Depending on factors like climate, geology, technique of mining and kind of ore the potential
exists for greatly increased dust levels in the environment of mine. Mine dust is not only detrimental
to flora and fauna but it is also harmful to buildings, structures, dams and monuments (Hilson. G).
This dust is additionally responsible for amendment in land form and loss of bulk solids. Dust
control is the science of reducing harmful dust emissions by applying sound engineering principle.
Properly deigned, maintained and operated dust control systems can reduce dust emissions
effectively [9].For an effective dust control the necessary preventive measures has to be adopted in
every process of dust generation. The controlling method of dust extraction system involves dry
collection, wet dust suppression system, combination system and electrostatic precipitators (Moody.
Jakhete.R, 1989). Dry collection involves hooding or enclosing dust producing points and exhausting
emissions to a collection device. The dry collection is used at several points and crusher discharge
i.e. screening and transfer operations. In dry significant fugitive dust emissions result during
formation of new aggregate piles and erosion from previously stock piles are controlled by wet dust
suppression and devices designed to minimize the free fall distance to which the material is subjected
thus lessening its exposure to wind. In wet suppression system, basic components are dust control
agent, proportioning equipment and a distribution system and control actuators. Distribution is
accomplished by spray nozzles. In combination control systems, the wet suppression is used to
control primary crushing stage and subsequent screens, transfer points and crusher feed. Control
devices for these emissions include telescopic chutes, stone ladders and hinged stacker conveyors.
Locating stock piles behind natural or artificial wind breaks also aids in reducing wind-blown dust
(Countess, R. J, Cowherd, C).
The most common type of dust collector used in mining industry is cyclone dust collector as
it is more efficient than the other air cleaners as it is simple in operation and relatively inexpensive in
construction [9]. In this work, a rational method of design is proposed by incorporating the important
aspects of traditional design and implementing the concepts of mechanics [9]. The initial design of
dust extraction system for iron ore crushing plant is critically examined and a new design is proposed
for better performance and reliability.
2.0 DUST EXTRACTION SYSTEM
Dust extraction systems are used to collect dust emissions at various transfer point. The
extraction system for dust is essentially a ducted system that prevents excessive employee exposure to
the dust in the working zone. It comprise of four mechanisms: -

i. Capture of contaminant by hood at transfer points
ii. Transport of contaminated air through the duct network
iii. Separation of dust in dust collector i.e. cyclone
iv.
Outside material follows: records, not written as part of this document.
-- pv_equiv track=rewrite | github.com/guillainbisimwa/competitive-programming | A_The_Literary_Duel.py | final_scores
-- ===== SOURCE A (Python) =====
-- def final_scores(n, powers):
--     hermione_score = 0
--     harry_score = 0
--     left = 0
--     right = n - 1
--
--     while left <= right:
--         if powers[left] > powers[right]:
--             hermione_score += powers[left]
--             left += 1
--         else:
--             hermione_score += powers[right]
--             right -= 1
--
--         if left <= right:
--             if powers[left] > powers[right]:
--                 harry_score += powers[left]
--                 left += 1
--             else:
--                 harry_score += powers[right]
--                 right -= 1
--
--     return hermione_score, harry_score
-- ===== SOURCE B (Python) =====
-- def final_scores(n, powers):
--     # Phase 1: determine the consumption order of spells (larger end first, right on ties).
--     lst = list(powers[:n]) if n > 0 else []
--     picks = []
--     while lst:
--         if lst[0] > lst[-1]:
--             picks.append(lst.pop(0))
--         else:
--             picks.append(lst.pop())
--     # Phase 2: tally by turn parity (Hermione takes even turns, Harry odd turns).
--     hermione_score = sum(v for i, v in enumerate(picks) if i % 2 == 0)
--     harry_score = sum(v for i, v in enumerate(picks) if i % 2 == 1)
--     return hermione_score, harry_score
-- ===== Notes on version B (the rewrite author's own statement) =====
-- stated objective: alternative
-- what changed: B separates the computation into two passes: it first builds the list of picked values in consumption order by repeatedly popping the larger end (right end on ties) of a working list, then tallies Hermione's and Harry's scores as the sums of picks at even and odd turn indices, instead of A's inline two-pointer loop that adds into the two accumulators as it goes.
import Mathlib
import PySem

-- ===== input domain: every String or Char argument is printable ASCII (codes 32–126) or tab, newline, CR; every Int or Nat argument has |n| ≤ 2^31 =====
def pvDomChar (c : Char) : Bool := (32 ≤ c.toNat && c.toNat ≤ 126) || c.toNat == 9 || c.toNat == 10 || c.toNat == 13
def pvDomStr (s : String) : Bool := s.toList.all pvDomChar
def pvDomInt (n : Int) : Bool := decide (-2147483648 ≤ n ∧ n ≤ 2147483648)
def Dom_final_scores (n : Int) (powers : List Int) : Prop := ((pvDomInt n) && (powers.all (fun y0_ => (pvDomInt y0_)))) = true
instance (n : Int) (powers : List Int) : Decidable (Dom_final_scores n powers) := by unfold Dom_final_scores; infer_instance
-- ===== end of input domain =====

-- B separates the work into two passes (build the pick order, then tally by turn parity)
-- instead of A's inline two-pointer accumulation; same cost, 'alternative' objective.

-- ===== PORT A =====
-- A's while-loop: two picks per iteration (Hermione then, if any remain, Harry).
-- The Nat fuel only makes the loop total; the top call passes enough for every iteration.
def pvALoop (p : List Int) : Nat → Int → Int → Int → Int → Int × Int
  | 0, _, _, hs, ha => (hs, ha)
  | f + 1, l, r, hs, ha =>
    if l ≤ r then
      if PySem.List.pyGetD p l 0 > PySem.List.pyGetD p r 0 then
        if l + 1 ≤ r then
          if PySem.List.pyGetD p (l+1) 0 > PySem.List.pyGetD p r 0 then
            pvALoop p f (l+2) r (hs + PySem.List.pyGetD p l 0) (ha + PySem.List.pyGetD p (l+1) 0)
          else
            pvALoop p f (l+1) (r-1) (hs + PySem.List.pyGetD p l 0) (ha + PySem.List.pyGetD p r 0)
        else (hs + PySem.List.pyGetD p l 0, ha)
      else
        if l ≤ r - 1 then
          if PySem.List.pyGetD p l 0 > PySem.List.pyGetD p (r-1) 0 then
            pvALoop p f (l+1) (r-1) (hs + PySem.List.pyGetD p r 0) (ha + PySem.List.pyGetD p l 0)
          else
            pvALoop p f l (r-2) (hs + PySem.List.pyGetD p r 0) (ha + PySem.List.pyGetD p (r-1) 0)
        else (hs + PySem.List.pyGetD p r 0, ha)
    else (hs, ha)

def final_scores (n : Int) (powers : List Int) : Int × Int :=
  pvALoop powers n.toNat 0 (n - 1) 0 0

-- ===== PORT B =====
-- B phase 1: pop the larger end (right end on ties) of the working list until empty.
-- One element is consumed per step, so the list's length is exactly enough fuel.
def pvPickOrderFuel : Nat → List Int → List Int
  | 0, _ => []
  | _, [] => []
  | f + 1, x :: xs =>
    if x > (x :: xs).getLast (List.cons_ne_nil x xs) then
      x :: pvPickOrderFuel f xs
    else
      (x :: xs).getLast (List.cons_ne_nil x xs) :: pvPickOrderFuel f (x :: xs).dropLast

def pvPickOrder (l : List Int) : List Int := pvPickOrderFuel l.length l

-- B phase 2: sum the picks at even turns (Hermione) and odd turns (Harry).
def final_scores_alt (n : Int) (powers : List Int) : Int × Int :=
  let lst := if n > 0 then PySem.List.slice powers none (some n) else []
  let picks := pvPickOrder lst
  ((((PySem.List.enumerate picks 0).filter (fun q => PySem.Int.mod q.1 2 == 0)).map (fun q => q.2)).sum,
   (((PySem.List.enumerate picks 0).filter (fun q => PySem.Int.mod q.1 2 == 1)).map (fun q => q.2)).sum)

-- ===== PRECONDITION & SPEC =====
-- Pre_ excludes exactly the inputs where A raises IndexError: n larger than len(powers)
-- (A then reads powers[n-1] out of range).
def Pre_final_scores (n : Int) (powers : List Int) : Prop :=
  n ≤ (powers.length : Int) ∨ n ≤ 0
instance (n : Int) (powers : List Int) : Decidable (Pre_final_scores n powers) := by
  unfold Pre_final_scores; infer_instance

def pvWitness_final_scores : Int × List Int := (3, [1, 5, 2])

def Spec_final_scores (n : Int) (powers : List Int) (out : Int × Int) : Prop := out = final_scores_alt n powers
instance (n : Int) (powers : List Int) (out : Int × Int) : Decidable (Spec_final_scores n powers out) := by unfold Spec_final_scores; infer_instance

-- ===== CLAIM (what is proved, stated in full; the proofs are below) =====
def Claim_equal_final_scores : Prop := ∀ (n : Int) (powers : List Int), Dom_final_scores n powers → Pre_final_scores n powers → Spec_final_scores n powers (final_scores n powers)

-- ===== LEMMAS AND PROOFS =====

-- the segment powers[l..r] that A's pointers still cover
def pvSeg (p : List Int) (l r : Int) : List Int :=
  (p.drop l.toNat).take (r + 1 - l).toNat

-- (even-turn sum, odd-turn sum) of a pick list
def pvAltSum : List Int → Int × Int
  | [] => (0, 0)
  | x :: xs => (x + (pvAltSum xs).2, (pvAltSum xs).1)

lemma pvSeg_nil (p : List Int) {l r : Int} (h : r < l) : pvSeg p l r = [] := by
  unfold pvSeg
  have h0 : (r + 1 - l).toNat = 0 := by omega
  simp [h0]

lemma pvSeg_cons (p : List Int) {l r : Int} (h0 : 0 ≤ l) (hlr : l ≤ r)
    (hr : r < (p.length : Int)) :
    pvSeg p l r = p[l.toNat]'(by omega) :: pvSeg p (l + 1) r := by
  unfold pvSeg
  have hl : l.toNat < p.length := by omega
  rw [List.drop_eq_getElem_cons hl]
  obtain ⟨k, hk⟩ : ∃ k, (r + 1 - l).toNat = k + 1 := ⟨(r - l).toNat, by omega⟩
  rw [hk, List.take_succ_cons]
  have h1 : (l + 1).toNat = l.toNat + 1 := by omega
  have h2 : (r + 1 - (l + 1)).toNat = k := by omega
  rw [h1, h2]

lemma pvSeg_concat (p : List Int) {l r : Int} (h0 : 0 ≤ l) (hlr : l ≤ r)
    (hr : r < (p.length : Int)) :
    pvSeg p l r = pvSeg p l (r - 1) ++ [p[r.toNat]'(by omega)] := by
  unfold pvSeg
  have hm : (r + 1 - l).toNat = (r - l).toNat + 1 := by omega
  rw [hm, List.take_add_one]
  have hidx : (p.drop l.toNat)[(r - l).toNat]? = some (p[r.toNat]'(by omega)) := by
    rw [List.getElem?_drop, show l.toNat + (r - l).toNat = r.toNat from by omega,
      List.getElem?_eq_getElem (by omega)]
  rw [hidx]
  have h2 : (r - 1 + 1 - l).toNat = (r - l).toNat := by omega
  rw [h2]
  simp

lemma pvPickOrder_nil : pvPickOrder [] = [] := rfl

lemma pvPickOrder_cons (x : Int) (xs : List Int) :
    pvPickOrder (x :: xs) =
      if x > (x :: xs).getLast (List.cons_ne_nil x xs) then
        x :: pvPickOrder xs
      else
        (x :: xs).getLast (List.cons_ne_nil x xs) :: pvPickOrder (x :: xs).dropLast := by
  show pvPickOrderFuel (xs.length + 1) (x :: xs) = _
  rw [pvPickOrderFuel]
  unfold pvPickOrder
  rw [show ((x :: xs).dropLast).length = xs.length by simp]

lemma pvPickOrder_singleton (x : Int) : pvPickOrder [x] = [x] := by
  rw [pvPickOrder_cons]
  simp [pvPickOrder_nil]

lemma pvPickOrder_concat (x : Int) (mid : List Int) (b : Int) :
    pvPickOrder (x :: (mid ++ [b])) =
      if x > b then x :: pvPickOrder (mid ++ [b]) else b :: pvPickOrder (x :: mid) := by
  rw [pvPickOrder_cons]
  have hlast : (x :: (mid ++ [b])).getLast (List.cons_ne_nil _ _) = b := by
    rw [List.getLast_cons (by simp)]
    exact List.getLast_concat
  have hdrop : (x :: (mid ++ [b])).dropLast = x :: mid := by
    rw [show x :: (mid ++ [b]) = (x :: mid) ++ [b] by simp]
    exact List.dropLast_concat
  rw [hlast, hdrop]

lemma pvPickOrder_seg (p : List Int) {l r : Int} (h0 : 0 ≤ l) (hlr : l ≤ r)
    (hr : r < (p.length : Int)) :
    pvPickOrder (pvSeg p l r) =
      if p[l.toNat]'(by omega) > p[r.toNat]'(by omega) then
        p[l.toNat]'(by omega) :: pvPickOrder (pvSeg p (l + 1) r)
      else
        p[r.toNat]'(by omega) :: pvPickOrder (pvSeg p l (r - 1)) := by
  rcases eq_or_lt_of_le hlr with heq | hlt
  · subst heq
    rw [pvSeg_cons p h0 (le_refl l) hr, pvSeg_nil p (by omega), pvPickOrder_singleton]
    rw [if_neg (lt_irrefl _)]
    rw [pvSeg_nil p (by omega), pvPickOrder_nil]
  · have hcons : pvSeg p l r = p[l.toNat]'(by omega) :: pvSeg p (l + 1) r :=
      pvSeg_cons p h0 hlr hr
    have hconc : pvSeg p (l + 1) r = pvSeg p (l + 1) (r - 1) ++ [p[r.toNat]'(by omega)] :=
      pvSeg_concat p (by omega) (by omega) hr
    have hcons' : pvSeg p l (r - 1) = p[l.toNat]'(by omega) :: pvSeg p (l + 1) (r - 1) :=
      pvSeg_cons p h0 (by omega) (by omega)
    rw [hcons, hconc, pvPickOrder_concat, ← hconc, ← hcons']

lemma pvEnumSum (xs : List Int) : ∀ (s : Int), 0 ≤ s →
    ((((PySem.List.enumerate xs s).filter (fun q => PySem.Int.mod q.1 2 == 0)).map (fun q => q.2)).sum
      = (if s % 2 = 0 then (pvAltSum xs).1 else (pvAltSum xs).2))
    ∧ ((((PySem.List.enumerate xs s).filter (fun q => PySem.Int.mod q.1 2 == 1)).map (fun q => q.2)).sum
      = (if s % 2 = 0 then (pvAltSum xs).2 else (pvAltSum xs).1)) := by
  induction xs with
  | nil =>
    intro s hs
    simp [PySem.List.enumerate, pvAltSum]
  | cons x xs ih =>
    intro s hs
    rw [PySem.List.enumerate_cons]
    have hmodAll : ∀ a : Int, PySem.Int.mod a 2 = a % 2 := fun a =>
      PySem.Int.mod_eq_emod_of_pos (by omega)
    obtain ⟨ih0, ih1⟩ := ih (s + 1) (by omega)
    simp only [hmodAll] at ih0 ih1 ⊢
    by_cases hp : s % 2 = 0
    · have hp1 : ¬ ((s + 1) % 2 = 0) := by omega
      rw [if_neg hp1] at ih0 ih1
      constructor
      · simp [hp, pvAltSum, ih0]
      · simp [hp, pvAltSum, ih1]
    · have hp' : s % 2 = 1 := by omega
      have hp1 : (s + 1) % 2 = 0 := by omega
      rw [if_pos hp1] at ih0 ih1
      constructor
      · simp [hp', pvAltSum, ih0]
      · simp [hp', pvAltSum, ih1]

lemma pvALoop_eq (p : List Int) (k : Nat) :
    ∀ (l r hs ha : Int), (r + 1 - l).toNat ≤ k → 0 ≤ l → r < (p.length : Int) →
      pvALoop p k l r hs ha =
        (hs + (pvAltSum (pvPickOrder (pvSeg p l r))).1,
         ha + (pvAltSum (pvPickOrder (pvSeg p l r))).2) := by
  induction k with
  | zero =>
    intro l r hs ha hk h0 hr
    rw [show pvALoop p 0 l r hs ha = (hs, ha) from rfl, pvSeg_nil p (by omega)]
    simp [pvPickOrder, pvPickOrderFuel, pvAltSum]
  | succ k ih =>
    intro l r hs ha hk h0 hr
    by_cases hlr : l ≤ r
    · have hgl : PySem.List.pyGetD p l 0 = p[l.toNat]'(by omega) :=
        PySem.List.pyGetD_eq_getElem p 0 h0 (by omega)
      have hgr : PySem.List.pyGetD p r 0 = p[r.toNat]'(by omega) :=
        PySem.List.pyGetD_eq_getElem p 0 (by omega) (by omega)
      rw [pvALoop, if_pos hlr, hgl, hgr, pvPickOrder_seg p h0 hlr hr]
      by_cases hcmp : p[l.toNat]'(by omega) > p[r.toNat]'(by omega)
      · rw [if_pos hcmp, if_pos hcmp]
        by_cases h2 : l + 1 ≤ r
        · have hgl1 : PySem.List.pyGetD p (l+1) 0 = p[(l+1).toNat]'(by omega) :=
            PySem.List.pyGetD_eq_getElem p 0 (by omega) (by omega)
          rw [if_pos h2, hgl1, pvPickOrder_seg p (by omega) h2 hr]
          by_cases hcmp2 : p[(l+1).toNat]'(by omega) > p[r.toNat]'(by omega)
          · rw [if_pos hcmp2, if_pos hcmp2]
            rw [show l + 1 + 1 = l + 2 from by ring, ih (l+2) r _ _ (by omega) (by omega) hr]
            simp [pvAltSum]; constructor <;> ring
          · rw [if_neg hcmp2, if_neg hcmp2]
            rw [ih (l+1) (r-1) _ _ (by omega) (by omega) (by omega)]
            simp [pvAltSum]; constructor <;> ring
        · rw [if_neg h2]
          simp only [show r.toNat = l.toNat from by omega] at hcmp
          exact absurd hcmp (lt_irrefl _)
      · rw [if_neg hcmp, if_neg hcmp]
        by_cases h2 : l ≤ r - 1
        · have hgr1 : PySem.List.pyGetD p (r-1) 0 = p[(r-1).toNat]'(by omega) :=
            PySem.List.pyGetD_eq_getElem p 0 (by omega) (by omega)
          rw [if_pos h2, hgr1, pvPickOrder_seg p h0 h2 (by omega)]
          by_cases hcmp2 : p[l.toNat]'(by omega) > p[(r-1).toNat]'(by omega)
          · rw [if_pos hcmp2, if_pos hcmp2]
            rw [ih (l+1) (r-1) _ _ (by omega) (by omega) (by omega)]
            simp [pvAltSum]; constructor <;> ring
          · rw [if_neg hcmp2, if_neg hcmp2]
            rw [show r - 1 - 1 = r - 2 from by ring, ih l (r-2) _ _ (by omega) h0 (by omega)]
            simp [pvAltSum]; constructor <;> ring
        · rw [if_neg h2]
          rw [pvSeg_nil p (by omega)]
          simp [pvPickOrder, pvPickOrderFuel, pvAltSum]
    · rw [pvALoop, if_neg hlr, pvSeg_nil p (by omega)]
      simp [pvPickOrder, pvPickOrderFuel, pvAltSum]

-- ===== VERDICT (by name: the statement is the Claim_ definition above) =====
theorem final_scores_spec : Claim_equal_final_scores := by
  intro n powers _hdom hpre
  unfold Spec_final_scores
  show final_scores n powers = final_scores_alt n powers
  by_cases hn : 0 < n
  · have hlen : n ≤ (powers.length : Int) := by
      rcases hpre with h | h
      · exact h
      · omega
    unfold final_scores final_scores_alt
    simp only [if_pos hn]
    rw [PySem.List.slice_to powers hn.le]
    have hseg : pvSeg powers 0 (n - 1) = powers.take n.toNat := by
      unfold pvSeg
      have h1 : (0 : Int).toNat = 0 := rfl
      have h2 : (n - 1 + 1 - 0).toNat = n.toNat := by omega
      rw [h1, h2, List.drop_zero]
    rw [pvALoop_eq powers n.toNat 0 (n - 1) 0 0 (by omega) (by omega) (by omega), hseg]
    obtain ⟨h0, h1⟩ := pvEnumSum (pvPickOrder (powers.take n.toNat)) 0 (le_refl 0)
    rw [h0, h1]
    simp
  · unfold final_scores final_scores_alt
    rw [show n.toNat = 0 from by omega]
    simp only [if_neg hn]
    simp [pvALoop, pvPickOrder, pvPickOrderFuel]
Exhaust of clean air through stack.

187


Fig. 1 Dust Extraction System
The four major components of a dust extraction system:i. Hoods
ii. Ductwork
iii. Air cleaner
iv. Fan
i) Hoods: - The hood is the point where air with captured contaminants enters the system. Its
purpose is to direct the air flow so that its direction and distribution are appropriate for the conditions
at the site of contaminant generation. Capturing hoods create a directed air current with sufficient
velocity to draw contaminants from outside the hood itself (Goodfellow.H, Smith). Enclosing hoods
surround the contaminant source as completely as possible.
ii) Ductwork: - The ductwork is a network of piping which carries the captured contaminant out of
the workspace to its final disposition. The primary goals in designing ductwork are to maintain
sufficient air velocity in the piping, and to minimize the resistance to flow created by bends,
junctions and changes in cross-sectional area. Maintenance of air velocity is important for transport
of particulate contaminants, since if the air velocity falls below a critical value, the dust will deposit
on the inner surfaces of the ducts and impede flow (Goodfellow.H, Smith). Resistance can be the
major part of the energy required to operate the system, and a poorly designed duct system may
cause so much resistance that the fan is unable to move the required volume of air.
iii) Air Cleaner: - The air cleaning device removes the captured contaminant before the exhausted air
is discharged. Collectors may range from simple centrifugal collectors much like the cyclone used to
sample Respirable dust, to elaborate filters and gas/vapor absorbers specially designed for the
188


contaminant present. All air cleaners add to the total resistance of the system; generally, the more
efficient the collector, the greater the resistance added.
iv) Fan: - The final component provides the energy to accelerate the air as it enters the hood and to
overcome friction and dynamic losses between the moving air and the surfaces of the ductwork and
cleaning device. If possible the fan is almost always placed downstream of the air cleaner, to prevent
deposition of contaminant on the fan blades, or damage due to contact with corrosive contaminants.
3.0 SYSTEM DESCRIPTION
Figure 2 illustrates the dust extraction system for a crusher house, handling iron ore at a rate
of 200 tones per hour (tph). It has following components: enclosures, hoods, duct network and
mounting systems, pressure regulating valves, multi-cyclone dust collector, fan, motor and stack.
The dust collected in the multi-cyclone hopper is fed back to the conveyor belt C3. The crusher is
single roll of capacity 200 tones per hour (tph).
The system has to operate at an altitude of 760 m having an average ambient air temperature
of 450 C. The technical specifications of conveyor belts and roll crusher are presented in Table 1.
The plant for which the system has to be designed is studied in detail to identify the points
where dust generates and the factors responsible for the same. The plant layout, process flow-sheets,
drawings and other operational details are carefully examined. The contour of fugitive dust cloud
must be identified to delimit the zone of potential dust hazard. The optimum shape and position of
the hoods depend on the dust cloud behavior. The entire working space is surveyed for installation
and sampling and monitoring instruments to find out the dust loading, particle size distribution,
shape and density and chemical characteristics of airborne dust particles.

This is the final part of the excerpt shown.